Veamos. Los jóvenes no saben qué leer. Cierta vez, una alumna me dijo que ella leía libros clásicos. Yo, feliz, imaginé que íbamos a platicar sobre algún griego o sobre algún oscuro texto latino. Nada de eso. Ella empezó a desconstruir Crepúsculo. ¡Bárbaro el problema!
En las librerías, como en las de Sanborns, uno puede encontrar a Carlos Pellicer o a Alfonso Reyes. ¿El precio? Escarbar entre los miles de volúmenes de superación personal y de administración que yacen sobre el pecho de los clásicos, que por cierto, siempre están más baratos que los que publica Gloria Trevi o algún administrador de la nada.
No entender lo que se lee por exceso o por falta de velocidad del pensamiento, como decía Pascal, es no saber leer. Leer es pensar, y actualmente pensar y discernir han sido dos actividades sustituidas por la acción pronta y por la corrección costosa. Leer a Dante o a Homero, gozar con Shakespeare o con Lope de Vega, se ha convertido en un lujo de las clases altas de nuestro país.
Para concluir, señalemos que leer un libro usado cuesta, a veces, la cuarta parte del salario mínimo. Un pueblo que no lee es un pueblo sordo, ciego y mudo, como dijo Sergio Pitol.
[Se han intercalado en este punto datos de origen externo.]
-- pv_equiv track=rewrite | github.com/minn-jun/Maplestory_Symbol_Calc | optimizer.py | _calculate_upgrade_cost
-- ===== SOURCE A (Python) =====
-- def _calculate_upgrade_cost(area, current_level, target_level, symbol_data_set, cost_cache):
--     """심볼 업그레이드 비용을 계산하고 캐시합니다."""
--     cache_key = (area, current_level, target_level)
--     if cache_key in cost_cache:
--         return cost_cache[cache_key]
--
--     total_cost = 0
--     for level in range(current_level + 1, target_level + 1):
--         cost = symbol_data_set.get(area, {}).get(level, 0)
--         total_cost += cost
--
--     result = total_cost * 10000
--     cost_cache[cache_key] = result
--     return result
-- ===== SOURCE B (Python) =====
-- def _calculate_upgrade_cost(area, current_level, target_level, symbol_data_set, cost_cache):
--     """Same result as A: instead of walking every level in the range, walk the
--     area's level table once and sum the costs whose level lies in range."""
--     cache_key = (area, current_level, target_level)
--     if cache_key in cost_cache:
--         return cost_cache[cache_key]
--     table = symbol_data_set.get(area, {})
--     result = 10000 * sum(cost for level, cost in table.items()
--                          if current_level < level <= target_level)
--     cost_cache[cache_key] = result
--     return result
-- ===== Notes on version B (the rewrite author's own statement) =====
-- stated objective: alternative
-- what changed: B sums by a single filtered pass over the area's level table (levels inside (current_level, target_level]) instead of looping over every level of the range with a dict lookup per level.
import Mathlib
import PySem

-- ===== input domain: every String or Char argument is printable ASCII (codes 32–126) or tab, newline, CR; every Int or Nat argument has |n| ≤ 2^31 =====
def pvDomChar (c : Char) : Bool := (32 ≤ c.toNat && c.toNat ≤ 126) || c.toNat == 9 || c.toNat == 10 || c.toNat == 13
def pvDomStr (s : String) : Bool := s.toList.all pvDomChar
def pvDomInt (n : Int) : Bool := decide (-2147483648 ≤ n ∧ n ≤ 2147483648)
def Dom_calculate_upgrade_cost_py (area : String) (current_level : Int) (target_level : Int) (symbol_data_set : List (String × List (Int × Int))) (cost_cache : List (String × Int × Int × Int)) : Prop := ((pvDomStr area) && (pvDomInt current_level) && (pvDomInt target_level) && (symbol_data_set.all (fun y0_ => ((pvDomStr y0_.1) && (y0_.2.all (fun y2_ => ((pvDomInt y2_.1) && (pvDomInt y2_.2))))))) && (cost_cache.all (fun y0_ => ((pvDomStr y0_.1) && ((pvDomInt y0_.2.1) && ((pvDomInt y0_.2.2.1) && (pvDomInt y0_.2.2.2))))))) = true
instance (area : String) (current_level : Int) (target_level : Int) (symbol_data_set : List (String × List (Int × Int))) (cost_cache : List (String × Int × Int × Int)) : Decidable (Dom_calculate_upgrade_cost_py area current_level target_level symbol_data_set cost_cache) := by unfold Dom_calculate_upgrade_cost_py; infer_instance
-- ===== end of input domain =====

-- B replaces A's per-level loop over range(current_level+1, target_level+1) by a single
-- filtered pass over the area's level table (alternative traversal); the proof is about the
-- RETURN value only — both Pythons also insert the result into cost_cache identically.

-- ===== PORT A =====
-- symbol_data_set.get(area, {}) : first match in the association list, default empty
def pvAreaTable (symbol_data_set : List (String × List (Int × Int))) (area : String) : List (Int × Int) :=
  (((symbol_data_set.find? (fun p => p.1 == area)).map Prod.snd).getD [])

-- tbl.get(level, 0) : first match, default 0
def pvLevelGet (tbl : List (Int × Int)) (level : Int) : Int :=
  (((tbl.find? (fun p => p.1 == level)).map Prod.snd).getD 0)

-- cache_key in cost_cache / cost_cache[cache_key] : first matching (area, cur, tgt) entry
def pvCacheGet? (cost_cache : List (String × Int × Int × Int)) (area : String) (cur tgt : Int) : Option Int :=
  ((cost_cache.find? (fun e => e.1 == area && e.2.1 == cur && e.2.2.1 == tgt)).map (fun e => e.2.2.2))

def calculate_upgrade_cost_py (area : String) (current_level : Int) (target_level : Int) (symbol_data_set : List (String × List (Int × Int))) (cost_cache : List (String × Int × Int × Int)) : Int :=
  match pvCacheGet? cost_cache area current_level target_level with
  | some v => v
  | none =>
    -- for level in range(current_level+1, target_level+1): total += get(area).get(level, 0)
    let total_cost := (PySem.List.pyRange (current_level + 1) (target_level + 1) 1).foldl
      (fun acc level => acc + pvLevelGet (pvAreaTable symbol_data_set area) level) 0
    total_cost * 10000

-- ===== PORT B =====
def calculate_upgrade_cost_py_alt (area : String) (current_level : Int) (target_level : Int) (symbol_data_set : List (String × List (Int × Int))) (cost_cache : List (String × Int × Int × Int)) : Int :=
  match pvCacheGet? cost_cache area current_level target_level with
  | some v => v
  | none =>
    -- 10000 * sum(cost for level, cost in table.items() if current_level < level <= target_level)
    10000 * (((pvAreaTable symbol_data_set area).filter
        (fun p => current_level < p.1 && p.1 ≤ target_level)).map Prod.snd).sum

-- ===== PRECONDITION & SPEC =====
-- Pre_ excludes symbol_data_set whose per-area level table lists a level twice: a Python dict
-- cannot contain a duplicate key, so such association lists represent no Python input at all
-- (an artefact of the dict-as-list encoding); A counts only the first entry, B all of them.
def Pre_calculate_upgrade_cost_py (area : String) (current_level : Int) (target_level : Int) (symbol_data_set : List (String × List (Int × Int))) (cost_cache : List (String × Int × Int × Int)) : Prop :=
  ∀ p ∈ symbol_data_set, (p.2.map Prod.fst).Nodup
instance (area : String) (current_level : Int) (target_level : Int) (symbol_data_set : List (String × List (Int × Int))) (cost_cache : List (String × Int × Int × Int)) : Decidable (Pre_calculate_upgrade_cost_py area current_level target_level symbol_data_set cost_cache) := by unfold Pre_calculate_upgrade_cost_py; infer_instance

def pvWitness_calculate_upgrade_cost_py : String × Int × Int × (List (String × List (Int × Int))) × (List (String × Int × Int × Int)) :=
  ("arcane", 0, 2, [("arcane", [(1, 3), (2, 4)])], [])

def Spec_calculate_upgrade_cost_py (area : String) (current_level : Int) (target_level : Int) (symbol_data_set : List (String × List (Int × Int))) (cost_cache : List (String × Int × Int × Int)) (out : Int) : Prop := out = calculate_upgrade_cost_py_alt area current_level target_level symbol_data_set cost_cache
instance (area : String) (current_level : Int) (target_level : Int) (symbol_data_set : List (String × List (Int × Int))) (cost_cache : List (String × Int × Int × Int)) (out : Int) : Decidable (Spec_calculate_upgrade_cost_py area current_level target_level symbol_data_set cost_cache out) := by unfold Spec_calculate_upgrade_cost_py; infer_instance

-- ===== CLAIM (what is proved, stated in full; the proofs are below) =====
def Claim_equal_calculate_upgrade_cost_py : Prop := ∀ (area : String) (current_level : Int) (target_level : Int) (symbol_data_set : List (String × List (Int × Int))) (cost_cache : List (String × Int × Int × Int)), Dom_calculate_upgrade_cost_py area current_level target_level symbol_data_set cost_cache → Pre_calculate_upgrade_cost_py area current_level target_level symbol_data_set cost_cache → Spec_calculate_upgrade_cost_py area current_level target_level symbol_data_set cost_cache (calculate_upgrade_cost_py area current_level target_level symbol_data_set cost_cache)

-- ===== LEMMAS AND PROOFS =====

-- a level absent from the table is read as 0 by A
theorem pvLevelGet_of_not_mem (tbl : List (Int × Int)) (k : Int) (h : k ∉ tbl.map Prod.fst) :
    pvLevelGet tbl k = 0 := by
  unfold pvLevelGet
  rw [List.find?_eq_none.mpr]
  · rfl
  · intro p hp hbeq
    exact h (List.mem_map.mpr ⟨p, hp, by simpa using hbeq⟩)

-- over a duplicate-free index list, the indicator sum collapses to a membership test
theorem pv_sum_ite_mem (L : List Int) (hL : L.Nodup) (k v : Int) :
    (L.map (fun l => if l = k then v else 0)).sum = if k ∈ L then v else 0 := by
  induction L with
  | nil => simp
  | cons a L ih =>
    rcases List.nodup_cons.mp hL with ⟨ha, hL'⟩
    by_cases hak : a = k
    · subst hak
      simp [ih hL', ha]
    · simp [hak, Ne.symm hak, ih hL']

-- main invariant: A's per-index sum over any duplicate-free index list equals
-- B's filtered single pass over a duplicate-free table
theorem pv_sum_eq (tbl : List (Int × Int)) (htbl : (tbl.map Prod.fst).Nodup)
    (L : List Int) (hL : L.Nodup) :
    (L.map (pvLevelGet tbl)).sum = ((tbl.filter (fun p => decide (p.1 ∈ L))).map Prod.snd).sum := by
  induction tbl with
  | nil =>
    have h0 : ∀ l ∈ L, pvLevelGet [] l = (fun _ : Int => (0 : Int)) l := fun _ _ => rfl
    rw [List.map_congr_left h0]
    simp
  | cons q rest ih =>
    obtain ⟨k, v⟩ := q
    rcases List.nodup_cons.mp htbl with ⟨hk, hrest⟩
    have hget : ∀ l : Int, pvLevelGet ((k, v) :: rest) l
        = (if l = k then v else 0) + pvLevelGet rest l := by
      intro l
      unfold pvLevelGet
      simp only [List.find?]
      by_cases hkl : k = l
      · subst hkl
        have h0 := pvLevelGet_of_not_mem rest k (by simpa using hk)
        unfold pvLevelGet at h0
        simp [h0]
      · have hb : (k == l) = false := by simpa using hkl
        simp [hb, Ne.symm hkl]
    calc (L.map (pvLevelGet ((k, v) :: rest))).sum
        = (L.map (fun l => (if l = k then v else 0) + pvLevelGet rest l)).sum := by
          exact congrArg List.sum (List.map_congr_left (fun l _ => hget l))
      _ = (L.map (fun l => if l = k then v else 0)).sum + (L.map (pvLevelGet rest)).sum := by
          rw [PySem.List.sum_map_add_int]
      _ = (if k ∈ L then v else 0)
            + ((rest.filter (fun p => decide (p.1 ∈ L))).map Prod.snd).sum := by
          rw [pv_sum_ite_mem L hL, ih hrest]
      _ = ((((k, v) :: rest).filter (fun p => decide (p.1 ∈ L))).map Prod.snd).sum := by
          by_cases hkL : k ∈ L <;> simp [List.filter, hkL]

-- ===== VERDICT (by name: the statement is the Claim_ definition above) =====
theorem calculate_upgrade_cost_py_spec : Claim_equal_calculate_upgrade_cost_py := by
  intro area cl tl sds cc _ hpre
  unfold Spec_calculate_upgrade_cost_py calculate_upgrade_cost_py calculate_upgrade_cost_py_alt
  cases pvCacheGet? cc area cl tl with
  | some v => rfl
  | none =>
    simp only []
    rw [PySem.List.foldl_add, zero_add, mul_comm]
    congr 1
    have htbl : ((pvAreaTable sds area).map Prod.fst).Nodup := by
      unfold pvAreaTable
      cases hf : sds.find? (fun p => p.1 == area) with
      | none => simp
      | some p => simpa using hpre p (List.mem_of_find?_eq_some hf)
    rw [pv_sum_eq (pvAreaTable sds area) htbl _ (PySem.List.nodup_pyRange_one _ _)]
    have hfil : ∀ p ∈ pvAreaTable sds area,
        decide (p.1 ∈ PySem.List.pyRange (cl + 1) (tl + 1) 1)
          = (decide (cl < p.1) && decide (p.1 ≤ tl)) := by
      intro p _
      rw [Bool.eq_iff_iff]
      simp [PySem.List.mem_pyRange_one]
    rw [List.filter_congr hfil]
Quien lee un libro se hace libre. Nuestros jóvenes están aburridos, son víctimas de lo que en francés se llama spleen. El día en el que a un joven mexicano se le aconseje “las lecturas buscad”, como en el poema Reír llorando, de Juan de Dios Peza, y nos conteste, “¡tanto he leído!”, ése día podremos empezar a pensar en otra solución para la decadencia de nuestro México. Mientras tanto, a leer.